NASA’s Osiris-Rex is a space probe designed to travel to an asteroid, orbit around it, gather some material from it then return to Earth. Osiris-Rex was launched on September 8, 2016.
Now, OSIRIS-REx is going to fly past Earth on Sept. 22nd and sling-shot itself toward “Bennu.”, an asteroid classified as potentially hazardous to Earth. At its closest approach, OSIRIS-REx will be only 10,711 miles above Earth’s surface, inside the orbit of geosynchronous satellites.
Bennu crosses Earth’s orbit every six years and in 2135, the asteroid may enter what is called a “keyhole” between the Earth and the Moon where the gravitational pull of Earth could slightly change Bennu’s orbit, potentially putting it on course for Earth later in the century. Currently, the odds of a collision 150+ years from now are no more than about 1 in 2700, small, but enough to prompt an $800 million space mission.
The depiction below will give you an idea of just how large Bennu is.

Well, on September 22, Osiris-REx performed admirably. It dipped down over Antarctica, picking up another 8,450 mph, and sped off at about 19,000 mph, heading for Bennu.
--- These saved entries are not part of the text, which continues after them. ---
-- pv_equiv track=rewrite | github.com/adumlouie/323-SyntaxAnalyzer-A2 | lexer.py | isInt
-- ===== SOURCE A (Python) =====
-- def isInt(input):
--     transition = {
--         "A": "B",
--         "B": "B"
--     }
--
--     legal_digits = set("0123456789")
--     accepting = "B"
--     # setting current to starting state
--     current = 'A'
--     for ch in input:
--         if ch in legal_digits:
--             current = transition[current]
--         else:
--             return False
--     if current == accepting:
--         return True
--     else:
--         return False
-- ===== SOURCE B (Python) =====
-- def isInt(input):
--     return len(input) > 0 and set(input) <= set("0123456789")
-- ===== Notes on version B (the rewrite author's own statement) =====
-- stated objective: simpler
-- what changed: Replaces the transition-dict DFA scan with early return by a non-empty guard plus a subset test of the input's distinct characters against the digit set.
import Mathlib
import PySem

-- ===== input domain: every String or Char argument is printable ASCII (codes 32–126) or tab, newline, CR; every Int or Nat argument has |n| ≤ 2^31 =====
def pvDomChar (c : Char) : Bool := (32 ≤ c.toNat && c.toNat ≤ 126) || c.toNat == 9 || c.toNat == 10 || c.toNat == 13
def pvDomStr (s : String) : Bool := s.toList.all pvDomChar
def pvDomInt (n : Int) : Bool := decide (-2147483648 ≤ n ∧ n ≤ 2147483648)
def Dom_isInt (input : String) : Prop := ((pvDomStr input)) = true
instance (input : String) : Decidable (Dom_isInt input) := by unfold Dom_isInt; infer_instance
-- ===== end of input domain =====

-- B replaces A's transition-dict DFA scan by a non-empty guard plus a subset test of distinct input chars against the digit set (simpler, same cost).


-- ===== PORT A =====
-- the transition dict {"A": "B", "B": "B"}
def isIntTransition : PySem.Dict String String :=
  (PySem.Dict.empty.insert "A" "B").insert "B" "B"

def isIntDigits : PySem.Set Char := PySem.Set.ofList "0123456789".toList

-- the for-loop: none = the early 'return False'; some cur = fell through with state cur.
-- transition[current] is ported with getD "": current is always a key, so the KeyError branch is unreachable.
def isIntLoop (current : String) : List Char → Option String
  | [] => some current
  | ch :: rest =>
    if isIntDigits.contains ch then
      isIntLoop (isIntTransition.getD current "") rest
    else
      none

def isInt (input : String) : Bool :=
  match isIntLoop "A" input.toList with
  | none => false
  | some current => if current == "B" then true else false

-- ===== PORT B =====
def isInt_alt (input : String) : Bool :=
  decide (PySem.Str.len input > 0) &&
    PySem.Set.issubset (PySem.Set.ofList input.toList) (PySem.Set.ofList "0123456789".toList)

-- ===== PRECONDITION & SPEC =====
def Spec_isInt (input : String) (out : Bool) : Prop := out = isInt_alt input
instance (input : String) (out : Bool) : Decidable (Spec_isInt input out) := by unfold Spec_isInt; infer_instance

-- ===== CLAIM (what is proved, stated in full; the proofs are below) =====
def Claim_equal_isInt : Prop := ∀ (input : String), Dom_isInt input → Spec_isInt input (isInt input)

-- ===== LEMMAS AND PROOFS =====
theorem isIntLoop_B (l : List Char) :
    isIntLoop "B" l = if l.all (fun c => isIntDigits.contains c) then some "B" else none := by
  induction l with
  | nil => simp [isIntLoop]
  | cons c rest ih =>
    by_cases h : c ∈ isIntDigits
    · simp [isIntLoop, h, isIntTransition, PySem.Dict.getD, ih, List.all_cons,
        PySem.Set.contains_iff]
    · simp [isIntLoop, h, List.all_cons]

theorem isInt_eq (input : String) :
    isInt input = (!input.toList.isEmpty && input.toList.all (fun c => isIntDigits.contains c)) := by
  unfold isInt
  cases hl : input.toList with
  | nil => simp [isIntLoop]
  | cons c rest =>
    by_cases h : c ∈ isIntDigits
    · have hg : isIntTransition.getD "A" "" = "B" := by decide
      simp only [isIntLoop, PySem.Set.contains_iff]
      rw [if_pos h, hg, isIntLoop_B]
      by_cases h2 : (rest.all fun c => isIntDigits.contains c) = true
      · rw [if_pos h2]
        simp only [List.all_eq_true, PySem.Set.contains_iff] at h2
        simp [h, PySem.Set.contains_iff]
        exact h2
      · rw [if_neg h2]
        simp only [List.all_eq_true, PySem.Set.contains_iff] at h2
        push_neg at h2
        simp [h, PySem.Set.contains_iff]
        exact h2
    · simp [isIntLoop, h]

theorem issubset_all (l : List Char) :
    PySem.Set.issubset (PySem.Set.ofList l) (PySem.Set.ofList "0123456789".toList)
      = l.all (fun ch => isIntDigits.contains ch) := by
  rw [Bool.eq_iff_iff, PySem.Set.issubset_iff, List.all_eq_true]
  simp only [PySem.Set.contains_iff, PySem.Set.mem_ofList, isIntDigits]

-- ===== VERDICT (by name: the statement is the Claim_ definition above) =====
theorem isInt_spec : Claim_equal_isInt := by
  intro input _
  unfold Spec_isInt isInt_alt
  rw [isInt_eq, ← issubset_all input.toList]
  cases hl : input.toList with
  | nil =>
    simp [PySem.Str.len, hl]
  | cons c rest =>
    simp [PySem.Str.len, hl]
-- pv_equiv track=rewrite | github.com/aluferraz/leetcode-python | leetcode/editor/en/Q2549/CountDistinctNumbersOnBoard.py | distinctIntegers
-- ===== SOURCE A (Python) =====
-- def distinctIntegers(N):
--     """
--     :type n: int
--     :rtype: int
--     """
--
--     board = [0 for _ in range(N + 1)]
--
--     def place(x):
--         if board[x] != 0:
--             return
--         for i in range(1, x + 1):
--             if x % i == 1:
--                 place(i % x)
--         board[x] = 1
--
--     place(N)
--     return sum(board)
-- ===== SOURCE B (Python) =====
-- def distinctIntegers(N):
--     # Closed form: the process reaches exactly the integers 2..N (plus the start),
--     # so the count is max(N - 1, 1).
--     return max(N - 1, 1)
-- ===== Notes on version B (the rewrite author's own statement) =====
-- stated objective: faster
-- what changed: Replaced the recursive board-marking simulation (which marks exactly the integers 2..N) by the closed form max(N-1, 1).
import Mathlib
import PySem

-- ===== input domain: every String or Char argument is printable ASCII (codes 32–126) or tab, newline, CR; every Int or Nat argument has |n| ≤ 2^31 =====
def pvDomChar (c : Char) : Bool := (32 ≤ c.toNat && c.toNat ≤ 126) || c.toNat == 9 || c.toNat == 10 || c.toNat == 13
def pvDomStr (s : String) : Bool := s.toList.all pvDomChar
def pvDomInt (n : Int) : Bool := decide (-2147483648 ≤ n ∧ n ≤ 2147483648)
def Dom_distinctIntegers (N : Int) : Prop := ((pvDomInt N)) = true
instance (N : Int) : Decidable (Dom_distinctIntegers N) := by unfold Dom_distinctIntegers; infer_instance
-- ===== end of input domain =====

-- B replaces A's recursive board-marking simulation by the closed form max(N-1, 1);
-- equivalence is proved on Pre_ (A raises IndexError when N is negative).

-- ===== PORT A =====
-- Python's inner `def place(x)` with the mutable `board` threaded as explicit state;
-- the `for i in range(1, x + 1)` loop is the fold over `List.range' 1 x`.
def placeA : List Int → Nat → List Int
  | b, x =>
    if b.getD x 0 ≠ 0 then b
    else
      ((List.range' 1 x).attach.foldl
        (fun c i => if x % i.1 = 1 then placeA c (i.1 % x) else c) b).set x 1
termination_by b x => x
decreasing_by
  have h := List.mem_range'.mp i.2
  exact Nat.mod_lt _ (by omega)

def distinctIntegers (N : Int) : Int :=
  (placeA (List.replicate (N.toNat + 1) (0 : Int)) N.toNat).foldl (· + ·) 0

-- ===== PORT B =====
def distinctIntegers_alt (N : Int) : Int := max (N - 1) 1

-- ===== PRECONDITION & SPEC =====
-- A raises IndexError on negative N (the board is empty and board[N] fails); Pre_ excludes exactly those inputs.
def Pre_distinctIntegers (N : Int) : Prop := 0 ≤ N
instance (N : Int) : Decidable (Pre_distinctIntegers N) := by unfold Pre_distinctIntegers; infer_instance
def pvWitness_distinctIntegers : Int := 5

def Spec_distinctIntegers (N : Int) (out : Int) : Prop := out = distinctIntegers_alt N
instance (N : Int) (out : Int) : Decidable (Spec_distinctIntegers N out) := by unfold Spec_distinctIntegers; infer_instance

-- ===== CLAIM (what is proved, stated in full; the proofs are below) =====
def Claim_equal_distinctIntegers : Prop := ∀ (N : Int), Dom_distinctIntegers N → Pre_distinctIntegers N → Spec_distinctIntegers N (distinctIntegers N)

-- ===== LEMMAS AND PROOFS =====

theorem foldl_attach_place (x : Nat) (l : List Nat) (b : List Int) :
    l.attach.foldl (fun c i => if x % i.1 = 1 then placeA c (i.1 % x) else c) b
      = l.foldl (fun c i => if x % i = 1 then placeA c (i % x) else c) b := by
  induction l generalizing b with
  | nil => simp
  | cons a t ih => simp [List.attach_cons, List.foldl_map, ih]

theorem range'_split (x : Nat) (h : 2 ≤ x) :
    List.range' 1 x = List.range' 1 (x-2) ++ [x-1, x] := by
  have h2 : x = (x-2) + 2 := by omega
  rw [h2, ← List.range'_append]
  congr 1
  simp [List.range']
  omega

theorem getD_set_ne (l : List Int) (i j : Nat) (a : Int) (h : i ≠ j) :
    (l.set i a).getD j 0 = l.getD j 0 := by
  simp [List.getD_eq_getElem?_getD, List.getElem?_set_ne h]

theorem getD_set_self (l : List Int) (i : Nat) (a : Int) (h : i < l.length) :
    (l.set i a).getD i 0 = a := by
  simp [List.getD_eq_getElem?_getD, h]

-- Main characterisation: on a 0/1 board whose marked part is downward closed above 2,
-- `placeA b x` (2 ≤ x < |b|) marks exactly the positions 2..x and keeps everything else.
theorem placeA_main : ∀ (x : Nat) (b : List Int), 2 ≤ x → x < b.length →
    (∀ j, b.getD j 0 = 0 ∨ b.getD j 0 = 1) →
    (∀ j k, b.getD j 0 = 1 → 2 ≤ k → k ≤ j → b.getD k 0 = 1) →
    (placeA b x).length = b.length ∧
    (∀ j, (placeA b x).getD j 0 = if 2 ≤ j ∧ j ≤ x then 1 else b.getD j 0) := by
  intro x
  induction x using Nat.strong_induction_on with
  | _ x IH =>
  intro b hx hlen h01 hP
  rw [placeA]
  by_cases hmark : b.getD x 0 ≠ 0
  · rw [if_pos hmark]
    refine ⟨rfl, fun j => ?_⟩
    split_ifs with hj
    · have hx1 : b.getD x 0 = 1 := (h01 x).resolve_left hmark
      exact hP x j hx1 hj.1 hj.2
    · rfl
  · rw [if_neg hmark]
    rw [not_not] at hmark
    rw [foldl_attach_place]
    -- loop invariant over any list of indices 1 ≤ i < x
    have LL : ∀ (l : List Nat) (c : List Int), (∀ i ∈ l, 1 ≤ i ∧ i < x) →
        c.length = b.length →
        (∀ j, c.getD j 0 = 0 ∨ c.getD j 0 = 1) →
        (∀ j k, c.getD j 0 = 1 → 2 ≤ k → k ≤ j → c.getD k 0 = 1) →
        (l.foldl (fun c i => if x % i = 1 then placeA c (i % x) else c) c).length = b.length ∧
        (∀ j, (l.foldl (fun c i => if x % i = 1 then placeA c (i % x) else c) c).getD j 0 = 0 ∨
              (l.foldl (fun c i => if x % i = 1 then placeA c (i % x) else c) c).getD j 0 = 1) ∧
        (∀ j k, (l.foldl (fun c i => if x % i = 1 then placeA c (i % x) else c) c).getD j 0 = 1 → 2 ≤ k → k ≤ j →
              (l.foldl (fun c i => if x % i = 1 then placeA c (i % x) else c) c).getD k 0 = 1) ∧
        (∀ j, (j < 2 ∨ x ≤ j) →
              (l.foldl (fun c i => if x % i = 1 then placeA c (i % x) else c) c).getD j 0 = c.getD j 0) := by
      intro l
      induction l with
      | nil => intro c _ hc hc01 hcP; exact ⟨hc, hc01, hcP, fun _ _ => rfl⟩
      | cons i t iht =>
        intro c hmem hc hc01 hcP
        have hi := hmem i (List.mem_cons_self ..)
        simp only [List.foldl_cons]
        by_cases hcond : x % i = 1
        · have hi2 : 2 ≤ i := by
            rcases Nat.lt_or_ge i 2 with h2 | h2
            · interval_cases i
              · omega
              · simp [Nat.mod_one] at hcond
            · exact h2
          have himod : i % x = i := Nat.mod_eq_of_lt hi.2
          rw [if_pos hcond, himod]
          obtain ⟨hlen', hform⟩ := IH i hi.2 c hi2 (by omega) hc01 hcP
          have h01' : ∀ j, (placeA c i).getD j 0 = 0 ∨ (placeA c i).getD j 0 = 1 := by
            intro j; rw [hform j]; split_ifs
            · right; rfl
            · exact hc01 j
          have hP' : ∀ j k, (placeA c i).getD j 0 = 1 → 2 ≤ k → k ≤ j → (placeA c i).getD k 0 = 1 := by
            intro j k h1 h2k hkj
            by_cases hk : 2 ≤ k ∧ k ≤ i
            · rw [hform k, if_pos hk]
            · have hj : ¬ (2 ≤ j ∧ j ≤ i) := fun h => hk ⟨h2k, le_trans hkj h.2⟩
              rw [hform j, if_neg hj] at h1
              rw [hform k, if_neg hk]
              exact hcP j k h1 h2k hkj
          obtain ⟨L1, L2, L3, L4⟩ := iht (placeA c i) (fun a ha => hmem a (List.mem_cons_of_mem _ ha))
            (by rw [hlen', hc]) h01' hP'
          refine ⟨L1, L2, L3, fun j hj => ?_⟩
          rw [L4 j hj, hform j, if_neg (by omega)]
        · rw [if_neg hcond]
          exact iht c (fun a ha => hmem a (List.mem_cons_of_mem _ ha)) hc hc01 hcP
    by_cases hx2 : x = 2
    · subst hx2
      have hr : List.range' 1 2 = [1, 2] := by decide
      rw [hr]
      simp only [List.foldl_cons, List.foldl_nil]
      rw [if_neg (by norm_num), if_neg (by norm_num)]
      refine ⟨by simp, fun j => ?_⟩
      by_cases hj : j = 2
      · subst hj
        rw [getD_set_self _ _ _ (by omega), if_pos ⟨le_refl _, le_refl _⟩]
      · rw [getD_set_ne _ _ _ _ (fun h => hj h.symm), if_neg (by omega)]
    · have hx3 : 3 ≤ x := by omega
      rw [range'_split x hx, List.foldl_append]
      obtain ⟨L1, L2, L3, L4⟩ := LL (List.range' 1 (x-2)) b
        (fun i hi => by have := List.mem_range'.mp hi; omega) rfl h01 hP
      set c0 := (List.range' 1 (x-2)).foldl (fun c i => if x % i = 1 then placeA c (i % x) else c) b with hc0
      simp only [List.foldl_cons, List.foldl_nil]
      have hcondx1 : x % (x-1) = 1 := by
        have h1 : x - 1 + 1 = x := by omega
        calc x % (x-1) = (x - 1 + 1) % (x-1) := by rw [h1]
          _ = 1 % (x-1) := Nat.add_mod_left _ _
          _ = 1 := Nat.mod_eq_of_lt (by omega)
      have hmodx1 : (x-1) % x = x - 1 := Nat.mod_eq_of_lt (by omega)
      rw [if_pos hcondx1, hmodx1]
      obtain ⟨M1, M2⟩ := IH (x-1) (by omega) c0 (by omega) (by omega) L2 L3
      rw [if_neg (by simp [Nat.mod_self])]
      have hlenf : ((placeA c0 (x-1)).set x 1).length = b.length := by
        rw [List.length_set, M1, L1]
      refine ⟨hlenf, fun j => ?_⟩
      by_cases hjx : j = x
      · subst hjx
        rw [getD_set_self _ _ _ (by rw [M1, L1]; omega)]
        rw [if_pos ⟨by omega, le_refl _⟩]
      · rw [getD_set_ne _ _ _ _ (fun h => hjx h.symm)]
        by_cases hj : 2 ≤ j ∧ j ≤ x
        · have hj1 : 2 ≤ j ∧ j ≤ x - 1 := ⟨hj.1, by omega⟩
          rw [M2 j, if_pos hj1, if_pos hj]
        · rw [M2 j, if_neg (by omega), if_neg hj]
          exact L4 j (by omega)

theorem placeA_replicate (x : Nat) (hx : 2 ≤ x) :
    placeA (List.replicate (x + 1) (0 : Int)) x = 0 :: 0 :: List.replicate (x - 1) 1 := by
  have hrep : ∀ j, (List.replicate (x+1) (0:Int)).getD j 0 = 0 := by
    intro j; simp [List.getD_eq_getElem?_getD]
  obtain ⟨hl, hform⟩ := placeA_main x (List.replicate (x + 1) (0 : Int)) hx
    (by simp) (fun j => Or.inl (hrep j)) (fun j k h1 => by rw [hrep j] at h1; omega)
  have hlen : (placeA (List.replicate (x + 1) (0 : Int)) x).length = x + 1 := by
    simpa using hl
  apply List.ext_getElem
  · simp [hlen]; omega
  · intro i h1 h2
    rw [← List.getD_eq_getElem _ 0, ← List.getD_eq_getElem _ 0, hform i, hrep i]
    match i with
    | 0 => simp
    | 1 => simp
    | (j+2) =>
      have hij : j + 2 ≤ x := by rw [hlen] at h1; omega
      rw [if_pos ⟨by omega, hij⟩]
      simp only [List.getD_cons_succ]
      have hjlt : j < x - 1 := by omega
      simp [List.getD_eq_getElem?_getD, hjlt]

theorem foldl_add_replicate (n : Nat) (a : Int) :
    (List.replicate n (1 : Int)).foldl (· + ·) a = a + n := by
  induction n generalizing a with
  | zero => simp
  | succ m ih => simp [List.replicate_succ, List.foldl_cons, ih]; ring

-- ===== VERDICT (by name: the statement is the Claim_ definition above) =====
theorem distinctIntegers_spec : Claim_equal_distinctIntegers := by
  intro N _ hN
  unfold Pre_distinctIntegers at hN
  unfold Spec_distinctIntegers distinctIntegers distinctIntegers_alt
  have hNx : ((N.toNat : Int)) = N := Int.toNat_of_nonneg hN
  rcases Nat.lt_or_ge N.toNat 2 with hsm | hbig
  · interval_cases h : N.toNat
    · have hN0 : N = 0 := by omega
      subst hN0
      rw [placeA]
      norm_num [List.range']
    · have hN1 : N = 1 := by omega
      subst hN1
      rw [placeA]
      norm_num [List.range', List.attach, List.attachWith]
      decide
  · rw [placeA_replicate N.toNat hbig]
    simp only [List.foldl_cons]
    norm_num [foldl_add_replicate]
    rw [max_eq_left (by omega : (1:Int) ≤ N - 1)]
    push_cast [Nat.cast_sub (by omega : 1 ≤ N.toNat)]
    omega
-- pv_equiv track=rewrite | github.com/lbh848/comfyui_hooking_server | modes/prompt_enhance_mode.py | _split_char_blocks
-- ===== SOURCE A (Python) =====
-- def _split_char_blocks(text: str) -> list[str]:
--     """| 로 구분된 캐릭터 블럭 분리. 괄호 안의 | 는 무시."""
--     if not text:
--         return []
--     blocks = []
--     current = []
--     paren_depth = 0
--     for ch in text:
--         if ch == '(':
--             paren_depth += 1
--             current.append(ch)
--         elif ch == ')':
--             paren_depth = max(0, paren_depth - 1)
--             current.append(ch)
--         elif ch == '|' and paren_depth == 0:
--             block = ''.join(current).strip()
--             if block:
--                 blocks.append(block)
--             current = []
--         else:
--             current.append(ch)
--     block = ''.join(current).strip()
--     if block:
--         blocks.append(block)
--     return blocks
-- ===== SOURCE B (Python) =====
-- def _split_char_blocks(text: str) -> list[str]:
--     """| 로 구분된 캐릭터 블럭 분리. 괄호 안의 | 는 무시."""
--     def cut(s):
--         # index of the first top-level '|'; split there into (head, rest)
--         depth = 0
--         for i, ch in enumerate(s):
--             if ch == '(':
--                 depth += 1
--             elif ch == ')':
--                 depth = max(0, depth - 1)
--             elif ch == '|' and depth == 0:
--                 return s[:i], s[i + 1:]
--         return None
--
--     blocks = []
--     rest = text
--     while (p := cut(rest)) is not None:
--         head, rest = p
--         head = head.strip()
--         if head:
--             blocks.append(head)
--     last = rest.strip()
--     if last:
--         blocks.append(last)
--     return blocks
-- ===== Notes on version B (the rewrite author's own statement) =====
-- stated objective: alternative
-- what changed: Replaces the single fold that appends every character into a running buffer by a cut-based consumer: a helper finds the next top-level separator and returns the head and rest slices, and a while loop strips and collects heads until no separator is left.
import Mathlib
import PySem

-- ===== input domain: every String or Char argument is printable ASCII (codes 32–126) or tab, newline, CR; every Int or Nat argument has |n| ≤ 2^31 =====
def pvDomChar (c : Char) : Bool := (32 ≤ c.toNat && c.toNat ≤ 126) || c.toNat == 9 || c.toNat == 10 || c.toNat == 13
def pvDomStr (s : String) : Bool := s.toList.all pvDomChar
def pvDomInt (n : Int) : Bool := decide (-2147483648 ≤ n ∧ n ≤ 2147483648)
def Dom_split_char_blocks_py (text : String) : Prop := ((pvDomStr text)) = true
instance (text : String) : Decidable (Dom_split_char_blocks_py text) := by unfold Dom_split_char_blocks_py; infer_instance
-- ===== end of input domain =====

-- B replaces A's character-buffer fold by a cut-at-next-top-level-'|' loop over slices (alternative structure, same cost).

-- shared transliteration of Python's "block = cs.strip(); if block: blocks.append(block)"
def pvEmit (blocks : List String) (cs : List Char) : List String :=
  let block := PySem.Chars.strip cs
  if block = [] then blocks else blocks ++ [String.mk block]

-- ===== PORT A =====
def pvStepA (st : List String × List Char × Int) (ch : Char) : List String × List Char × Int :=
  if ch = '(' then (st.1, st.2.1 ++ [ch], st.2.2 + 1)
  else if ch = ')' then (st.1, st.2.1 ++ [ch], max 0 (st.2.2 - 1))
  else if ch = '|' ∧ st.2.2 = 0 then (pvEmit st.1 st.2.1, [], st.2.2)
  else (st.1, st.2.1 ++ [ch], st.2.2)

def split_char_blocks_py (text : String) : List String :=
  if text = "" then []
  else
    let st := text.toList.foldl pvStepA ([], [], 0)
    pvEmit st.1 st.2.1

-- ===== PORT B =====
-- cut's enumerate scan: index of the first top-level '|' (none if absent)
def pvCutIdx : List Char → Nat → Int → Option Nat
  | [], _, _ => none
  | ch :: rest, i, d =>
    if ch = '(' then pvCutIdx rest (i + 1) (d + 1)
    else if ch = ')' then pvCutIdx rest (i + 1) (max 0 (d - 1))
    else if ch = '|' ∧ d = 0 then some i
    else pvCutIdx rest (i + 1) d

-- cut(s): (s[:i], s[i+1:]) at that index, or None
def pvCut (s : List Char) : Option (List Char × List Char) :=
  match pvCutIdx s 0 0 with
  | none => none
  | some i => some (s.take i, s.drop (i + 1))

theorem pvCut_rest_lt {s hd rest : List Char} (h : pvCut s = some (hd, rest)) :
    rest.length < s.length := by
  unfold pvCut at h
  cases s with
  | nil => simp [pvCutIdx] at h
  | cons c cs =>
    cases hidx : pvCutIdx (c :: cs) 0 0 with
    | none => simp [hidx] at h
    | some i =>
      simp [hidx] at h
      have : rest = (c :: cs).drop (i + 1) := h.2.symm
      subst this
      simp [List.length_drop]

-- the while loop over rest
def pvGoB (s : List Char) (blocks : List String) : List String :=
  match h : pvCut s with
  | none => pvEmit blocks s
  | some (hd, rest) => pvGoB rest (pvEmit blocks hd)
termination_by s.length
decreasing_by exact pvCut_rest_lt h

def split_char_blocks_py_alt (text : String) : List String :=
  pvGoB text.toList []

-- ===== PRECONDITION & SPEC =====
def Spec_split_char_blocks_py (text : String) (out : List String) : Prop := out = split_char_blocks_py_alt text
instance (text : String) (out : List String) : Decidable (Spec_split_char_blocks_py text out) := by unfold Spec_split_char_blocks_py; infer_instance

-- ===== CLAIM (what is proved, stated in full; the proofs are below) =====
def Claim_equal_split_char_blocks_py : Prop := ∀ (text : String), Dom_split_char_blocks_py text → Spec_split_char_blocks_py text (split_char_blocks_py text)

-- ===== LEMMAS AND PROOFS =====

-- A's loop, in recursive form (final-block emission folded in)
def pvLoopA : List Char → List String → List Char → Int → List String
  | [], blocks, current, _ => pvEmit blocks current
  | ch :: rest, blocks, current, d =>
    if ch = '(' then pvLoopA rest blocks (current ++ [ch]) (d + 1)
    else if ch = ')' then pvLoopA rest blocks (current ++ [ch]) (max 0 (d - 1))
    else if ch = '|' ∧ d = 0 then pvLoopA rest (pvEmit blocks current) [] d
    else pvLoopA rest blocks (current ++ [ch]) d

theorem pvFoldA_eq (s : List Char) (blocks : List String) (current : List Char) (d : Int) :
    (let st := s.foldl pvStepA (blocks, current, d); pvEmit st.1 st.2.1) =
      pvLoopA s blocks current d := by
  induction s generalizing blocks current d with
  | nil => simp [pvLoopA]
  | cons ch rest ih =>
    simp only [List.foldl_cons, pvLoopA, pvStepA]
    split_ifs with h1 h2 h3 <;> simp_all [ih]

theorem pvCutIdx_shift (s : List Char) (d : Int) (i0 : Nat) :
    pvCutIdx s i0 d = (pvCutIdx s 0 d).map (fun j => i0 + j) := by
  induction s generalizing d i0 with
  | nil => simp [pvCutIdx]
  | cons ch rest ih =>
    simp only [pvCutIdx]
    split_ifs with h1 h2 h3
    · rw [ih (d + 1) (i0 + 1), ih (d + 1) 1]
      cases pvCutIdx rest 0 (d + 1) <;> simp <;> omega
    · rw [ih (max 0 (d - 1)) (i0 + 1), ih (max 0 (d - 1)) 1]
      cases pvCutIdx rest 0 (max 0 (d - 1)) <;> simp <;> omega
    · simp
    · rw [ih d (i0 + 1), ih d 1]
      cases pvCutIdx rest 0 d <;> simp <;> omega

-- A's loop characterized by the cut scan
theorem pvLoopA_cut (s : List Char) (blocks : List String) (current : List Char) (d : Int) :
    pvLoopA s blocks current d =
      match pvCutIdx s 0 d with
      | none => pvEmit blocks (current ++ s)
      | some i => pvLoopA (s.drop (i + 1)) (pvEmit blocks (current ++ s.take i)) [] 0 := by
  induction s generalizing blocks current d with
  | nil => simp [pvCutIdx, pvLoopA]
  | cons ch rest ih =>
    simp only [pvLoopA, pvCutIdx]
    split_ifs with h1 h2 h3
    · rw [ih, pvCutIdx_shift rest (d + 1) 1]
      cases pvCutIdx rest 0 (d + 1) with
      | none => simp
      | some i => simp [Nat.add_comm 1, List.take_succ_cons, List.drop_succ_cons]
    · rw [ih, pvCutIdx_shift rest (max 0 (d - 1)) 1]
      cases pvCutIdx rest 0 (max 0 (d - 1)) with
      | none => simp
      | some i => simp [Nat.add_comm 1, List.take_succ_cons, List.drop_succ_cons]
    · obtain ⟨-, rfl⟩ := h3
      simp
    · rw [ih, pvCutIdx_shift rest d 1]
      cases pvCutIdx rest 0 d with
      | none => simp
      | some i => simp [Nat.add_comm 1, List.take_succ_cons, List.drop_succ_cons]

theorem pvLoopA_eq_goB (n : Nat) (s : List Char) (blocks : List String)
    (hn : s.length ≤ n) : pvLoopA s blocks [] 0 = pvGoB s blocks := by
  induction n generalizing s blocks with
  | zero =>
    have : s = [] := by cases s <;> simp_all
    subst this
    simp [pvLoopA, pvGoB, pvCut, pvCutIdx]
  | succ n ih =>
    rw [pvLoopA_cut, pvGoB]
    unfold pvCut
    cases h : pvCutIdx s 0 0 with
    | none => simp
    | some i =>
      simp only
      apply ih
      have hs : s ≠ [] := by intro hnil; subst hnil; simp [pvCutIdx] at h
      have : 0 < s.length := List.length_pos_iff.mpr hs
      simp [List.length_drop]; omega

-- ===== VERDICT (by name: the statement is the Claim_ definition above) =====
theorem split_char_blocks_py_spec : Claim_equal_split_char_blocks_py := by
  intro text _
  unfold Spec_split_char_blocks_py split_char_blocks_py split_char_blocks_py_alt
  by_cases h : text = ""
  · subst h
    simp [pvGoB, pvCut, pvCutIdx, pvEmit, PySem.Chars.strip, PySem.Chars.lstrip, PySem.Chars.rstrip]
  · simp only [if_neg h]
    rw [pvFoldA_eq, pvLoopA_eq_goB text.toList.length _ _ (le_refl _)]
Osiris-Rex is scheduled to arrive at Bennu in August of 2018. There, it will spend more than a year flying in close proximity to Bennu using five instruments to survey the asteroid. The resulting maps will be used to pinpoint a safe sampling site, where the probe can each out with a mechanical arm and gather material from the asteroid’s surface. If all goes as planned, Osiris-Rex will return to Earth in the Fall of 2023 for the samples to be analyzed.